• [What to do]:
The expected output is the first line of the data below and every line after it, up to and including the line containing "(hz : z.reverse.dropWhile", each reproduced exactly.

• [Data under study]:
lemma lstrip_eq_self_of_strip {l : List Char} (h : PySem.Chars.strip l = l) :
    l.dropWhile PySem.Chars.isspace = l := by
  have hsuff : l.dropWhile PySem.Chars.isspace <:+ l := List.dropWhile_suffix _
  have hpre : PySem.Chars.strip l <+: l.dropWhile PySem.Chars.isspace := by
    unfold PySem.Chars.strip PySem.Chars.rstrip PySem.Chars.lstrip
    have h0 := List.dropWhile_suffix (l := (l.dropWhile PySem.Chars.isspace).reverse)
      (p := PySem.Chars.isspace)
    have := suffix_reverse h0
    simpa using this
  rw [h] at hpre
  exact hsuff.eq_of_length (le_antisymm hsuff.length_le hpre.length_le)

lemma rstrip_eq_self_of_strip {l : List Char} (h : PySem.Chars.strip l = l) :
    (l.reverse.dropWhile PySem.Chars.isspace).reverse = l := by
  have h1 := lstrip_eq_self_of_strip h
  have := h
  unfold PySem.Chars.strip PySem.Chars.rstrip PySem.Chars.lstrip at this
  rwa [h1] at this

lemma head_not_space {a : Char} {t : List Char} (h : PySem.Chars.strip (a :: t) = a :: t) :
    PySem.Chars.isspace a = false := by
  have h1 := lstrip_eq_self_of_strip h
  by_cases hs : PySem.Chars.isspace a
  · exfalso
    rw [List.dropWhile_cons_of_pos hs] at h1
    have := List.length_dropWhile_le (p := PySem.Chars.isspace) (l := t)
    rw [h1] at this; simp at this
  · simpa using hs

lemma lstrip_append_of_head {a : Char} {t rest : List Char}
    (ha : PySem.Chars.isspace a = false) :
    (a :: t ++ rest).dropWhile PySem.Chars.isspace = a :: t ++ rest := by
  simp [List.dropWhile_cons, ha]

lemma rstrip_append {y z : List Char}
    (hz : z.reverse.dropWhile PySem.Chars.isspace ≠ []) :
    ((y ++ z).reverse.dropWhile PySem.Chars.isspace).reverse
      = y ++ (z.reverse.dropWhile PySem.Chars.isspace).reverse := by
  rw [List.reverse_append, List.dropWhile_append]
  simp only [List.isEmpty_iff]
  rw [if_neg hz]
  simp

lemma strip_ne_nil_of_mem {c : Char} {s : List Char} (hc : c ∈ s)
    (hws : PySem.Chars.isspace c = false) : PySem.Chars.strip s ≠ [] := by
  unfold PySem.Chars.strip PySem.Chars.rstrip PySem.Chars.lstrip
  intro h
  have h' : (s.dropWhile PySem.Chars.isspace).reverse.dropWhile PySem.Chars.isspace = [] := by
    simpa using congrArg List.reverse h
  rw [List.dropWhile_eq_nil_iff] at h'
  have hcd : c ∈ s.dropWhile PySem.Chars.isspace := by
    rcases (List.mem_append.mp (by rw [List.takeWhile_append_dropWhile]; exact hc :
        c ∈ s.takeWhile PySem.Chars.isspace ++ s.dropWhile PySem.Chars.isspace)) with h1 | h1
    · exact absurd (List.mem_takeWhile_imp h1) (by simp [hws])
    · exact h1
  exact absurd (h' c (by simpa using hcd)) (by simp [hws])

-- ---- the value string: strip of A's accumulated block equals B's " ".join ----

lemma flat_cons (l : List Char) (ls : List (List Char)) :
    flatSp (l :: ls) = l ++ [' '] ++ flatSp ls := by
  simp [flatSp]

lemma strip_flat (ls : List (List Char))
    (h : ∀ l ∈ ls, PySem.Chars.strip l = l ∧ l ≠ []) :
    PySem.Chars.strip (flatSp ls) = PySem.Chars.join [' '] ls := by
  induction ls with
  | nil => simp [flatSp, PySem.Chars.join_nil, PySem.Chars.strip, PySem.Chars.lstrip, PySem.Chars.rstrip]
  | cons l ls ih =>
    obtain ⟨hl, hlne⟩ := h l (by simp)
    obtain ⟨a, t, rfl⟩ : ∃ a t, l = a :: t := by
      cases l with | nil => exact absurd rfl hlne | cons a t => exact ⟨a, t, rfl⟩
    have ha : PySem.Chars.isspace a = false := head_not_space hl
    rw [flat_cons]
    unfold PySem.Chars.strip PySem.Chars.lstrip PySem.Chars.rstrip
    rw [show (a :: t ++ [' '] ++ flatSp ls) = a :: t ++ ([' '] ++ flatSp ls) by simp,
      lstrip_append_of_head ha]
    cases ls with
    | nil =>
      simp only [flatSp, List.map_nil, List.flatten_nil, List.append_nil]
      have hsp : ((a :: t ++ [' ']).reverse.dropWhile PySem.Chars.isspace)
          = (a :: t).reverse.dropWhile PySem.Chars.isspace := by
        simp [List.dropWhile_cons, PySem.Chars.isspace]
      rw [hsp, rstrip_eq_self_of_strip hl, PySem.Chars.join_singleton]
    | cons l' ls' =>
      obtain ⟨hl', hlne'⟩ := h l' (by simp)
      have ih' := ih (fun x hx => h x (by simp [hx]))
      obtain ⟨b', u', rfl⟩ : ∃ (b' : Char) (u' : List Char), l' = b' :: u' := by
        cases l' with | nil => exact absurd rfl hlne' | cons b' u' => exact ⟨b', u', rfl⟩
      have ha' : PySem.Chars.isspace b' = false := head_not_space hl'
      have hlstr : (flatSp ((b' :: u') :: ls')).dropWhile PySem.Chars.isspace
          = flatSp ((b' :: u') :: ls') := by
        rw [flat_cons]
        exact lstrip_append_of_head ha'
      have hrstr : ((flatSp ((b' :: u') :: ls')).reverse.dropWhile PySem.Chars.isspace).reverse
          = PySem.Chars.join [' '] ((b' :: u') :: ls') := by
        have hihx := ih'
        unfold PySem.Chars.strip PySem.Chars.lstrip PySem.Chars.rstrip at hihx
        rwa [hlstr] at hihx
      have hjoin_ne : PySem.Chars.join [' '] ((b' :: u') :: ls') ≠ [] := by
        cases ls' with
        | nil => rw [PySem.Chars.join_singleton]; exact hlne'
        | cons x xs => rw [PySem.Chars.join_cons_cons]; simp
      have hrne : (flatSp ((b' :: u') :: ls')).reverse.dropWhile PySem.Chars.isspace ≠ [] := by
        intro hh
        rw [hh] at hrstr
        simp at hrstr
        exact hjoin_ne hrstr
      have hra := rstrip_append (y := a :: t ++ [' ']) (z := flatSp ((b' :: u') :: ls')) hrne
      rw [show (a :: t ++ ([' '] ++ flatSp ((b' :: u') :: ls')))
          = (a :: t ++ [' ']) ++ flatSp ((b' :: u') :: ls') by simp, hra, hrstr]
      rw [PySem.Chars.join_cons_cons]

lemma flat_nil_iff (ls : List (List Char)) : flatSp ls = [] ↔ ls = [] := by
  cases ls with
  | nil => simp [flatSp]
  | cons l t => simp [flatSp]

lemma join_nil_iff (ls : List (List Char)) (h : ∀ l ∈ ls, l ≠ []) :
    PySem.Chars.join [' '] ls = [] ↔ ls = [] := by
  cases ls with
  | nil => simp [PySem.Chars.join, List.intercalate]
  | cons l t =>
    cases t with
    | nil => simp [PySem.Chars.join, List.intercalate, h l (by simp)]
    | cons l' t' =>
      rw [PySem.Chars.join_cons_cons]
      constructor
      · intro hh
        simp at hh
      · intro hh; simp at hh

-- ---- key nonemptiness at a marker ----

lemma slice_neg_two (x : List Char) (a b c : Char) :
    PySem.List.slice (x ++ [a, b, c]) none (some (-2)) = x ++ [a] := by
  have hlen : (x ++ [a, b, c]).length = x.length + 3 := by simp
  simp only [PySem.List.slice, PySem.List.clampIdx, hlen]
  split_ifs with h1 h2
  · exfalso; push_cast at h2; omega
  · have h3 : (((x.length + 3 : ℕ) : ℤ) + (-2 : ℤ)).toNat = x.length + 1 := by
      push_cast; omega
    rw [h3]
    simpa using take_len_succ x a [b, c]
  · exfalso; exact h1 (by norm_num)

lemma keyOf_ne_nil {m : List Char} (hm : markerB m = true) : keyOf m ≠ [] := by
  unfold markerB at hm
  have : (": |".toList <:+ m) ∨ (": -".toList <:+ m) := by
    rcases Bool.or_eq_true_iff.mp hm with h | h
    · exact Or.inl ((PySem.Chars.endswith_iff _ _).mp h)
    · exact Or.inr ((PySem.Chars.endswith_iff _ _).mp h)
  have hsuff : ∃ c, [':', ' ', c] <:+ m := by
    rcases this with h | h
    · exact ⟨'|', h⟩
    · exact ⟨'-', h⟩
  obtain ⟨c, x, hx⟩ := hsuff
  unfold keyOf
  rw [← hx]
  rw [PySem.Chars.slice_eq_listSlice, slice_neg_two]
  exact strip_ne_nil_of_mem (c := ':') (by simp) (by decide)

-- ---- relating A's fold to runA ----

lemma stepA_skip (st : List (List Char) × Option (List Char) × List Char) (line : List Char)
    (h : (PySem.Chars.strip line).isEmpty) : stepA st line = st := by
  obtain ⟨c, k, m⟩ := st
  simp [stepA, h]

lemma stepA_eq (st : List (List Char) × Option (List Char) × List Char) (line : List Char)
    (h : ¬(PySem.Chars.strip line).isEmpty) :
    stepA st line = stepA' st (PySem.Chars.strip line) := by
  obtain ⟨c, k, m⟩ := st
  have h' : (PySem.Chars.strip line).isEmpty = false := by simpa using h
  cases k with
  | none => simp [stepA, stepA', keyOf, truthy, h', strip_strip]
  | some kk => simp [stepA, stepA', keyOf, truthy, h', strip_strip]

lemma foldA_filter (ls : List (List Char)) (st : List (List Char) × Option (List Char) × List Char) :
    ls.foldl stepA st
      = ((ls.map PySem.Chars.strip).filter (fun l => !l.isEmpty)).foldl stepA' st := by
  induction ls generalizing st with
  | nil => rfl
  | cons line ls ih =>
    by_cases h : (PySem.Chars.strip line).isEmpty
    · simp only [List.foldl_cons, List.map_cons, List.filter_cons, h, stepA_skip _ _ h]
      simpa using ih st
    · simp only [List.foldl_cons, List.map_cons, List.filter_cons]
      rw [stepA_eq _ _ h]
      simp only [h, Bool.not_false]
      simpa using ih (stepA' st (PySem.Chars.strip line))

lemma foldA'_runA (ls : List (List Char)) (cleaned : List (List Char))
    (key : Option (List Char)) (mv : List Char) :
    fin (ls.foldl stepA' (cleaned, key, mv)) = cleaned ++ runA key mv ls := by
  induction ls generalizing cleaned key mv with
  | nil => simp [fin, runA]
  | cons l ls ih =>
    simp only [List.foldl_cons, runA]
    by_cases h1 : PySem.Chars.endswith l [':', ' ', '|']
    · rw [show stepA' (cleaned, key, mv) l = (cleaned, some (keyOf l), []) by
        simp [stepA', h1]]
      rw [ih, if_pos (by simp [markerB, h1])]
    · by_cases h2 : PySem.Chars.endswith l [':', ' ', '-']
      · rw [show stepA' (cleaned, key, mv) l = (cleaned, some (keyOf l), []) by
          simp [stepA', h1, h2]]
        rw [ih, if_pos (by simp [markerB, h2])]
      · have hm : markerB l = false := by simp [markerB, h1, h2]
        by_cases h3 : truthy key
        · rw [show stepA' (cleaned, key, mv) l = (cleaned, key, mv ++ l ++ [' ']) by
            simp [stepA', h1, h2, h3]]
          rw [ih, hm, if_neg (by simp), if_pos h3]
        · by_cases h4 : PySem.Chars.isIn [':'] l
          · rw [show stepA' (cleaned, key, mv) l = (cleaned ++ [l], key, mv) by
              simp [stepA', h1, h2, h3, h4]]
            rw [ih, hm]
            simp [h3, h4]
          · rw [show stepA' (cleaned, key, mv) l = (cleaned, key, mv) by
              simp [stepA', h1, h2, h3, h4]]
            rw [ih, hm]
            simp [h3, h4]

• [Exercise result]:
lemma lstrip_eq_self_of_strip {l : List Char} (h : PySem.Chars.strip l = l) :
    l.dropWhile PySem.Chars.isspace = l := by
  have hsuff : l.dropWhile PySem.Chars.isspace <:+ l := List.dropWhile_suffix _
  have hpre : PySem.Chars.strip l <+: l.dropWhile PySem.Chars.isspace := by
    unfold PySem.Chars.strip PySem.Chars.rstrip PySem.Chars.lstrip
    have h0 := List.dropWhile_suffix (l := (l.dropWhile PySem.Chars.isspace).reverse)
      (p := PySem.Chars.isspace)
    have := suffix_reverse h0
    simpa using this
  rw [h] at hpre
  exact hsuff.eq_of_length (le_antisymm hsuff.length_le hpre.length_le)

lemma rstrip_eq_self_of_strip {l : List Char} (h : PySem.Chars.strip l = l) :
    (l.reverse.dropWhile PySem.Chars.isspace).reverse = l := by
  have h1 := lstrip_eq_self_of_strip h
  have := h
  unfold PySem.Chars.strip PySem.Chars.rstrip PySem.Chars.lstrip at this
  rwa [h1] at this

lemma head_not_space {a : Char} {t : List Char} (h : PySem.Chars.strip (a :: t) = a :: t) :
    PySem.Chars.isspace a = false := by
  have h1 := lstrip_eq_self_of_strip h
  by_cases hs : PySem.Chars.isspace a
  · exfalso
    rw [List.dropWhile_cons_of_pos hs] at h1
    have := List.length_dropWhile_le (p := PySem.Chars.isspace) (l := t)
    rw [h1] at this; simp at this
  · simpa using hs

lemma lstrip_append_of_head {a : Char} {t rest : List Char}
    (ha : PySem.Chars.isspace a = false) :
    (a :: t ++ rest).dropWhile PySem.Chars.isspace = a :: t ++ rest := by
  simp [List.dropWhile_cons, ha]

lemma rstrip_append {y z : List Char}
    (hz : z.reverse.dropWhile PySem.Chars.isspace ≠ []) :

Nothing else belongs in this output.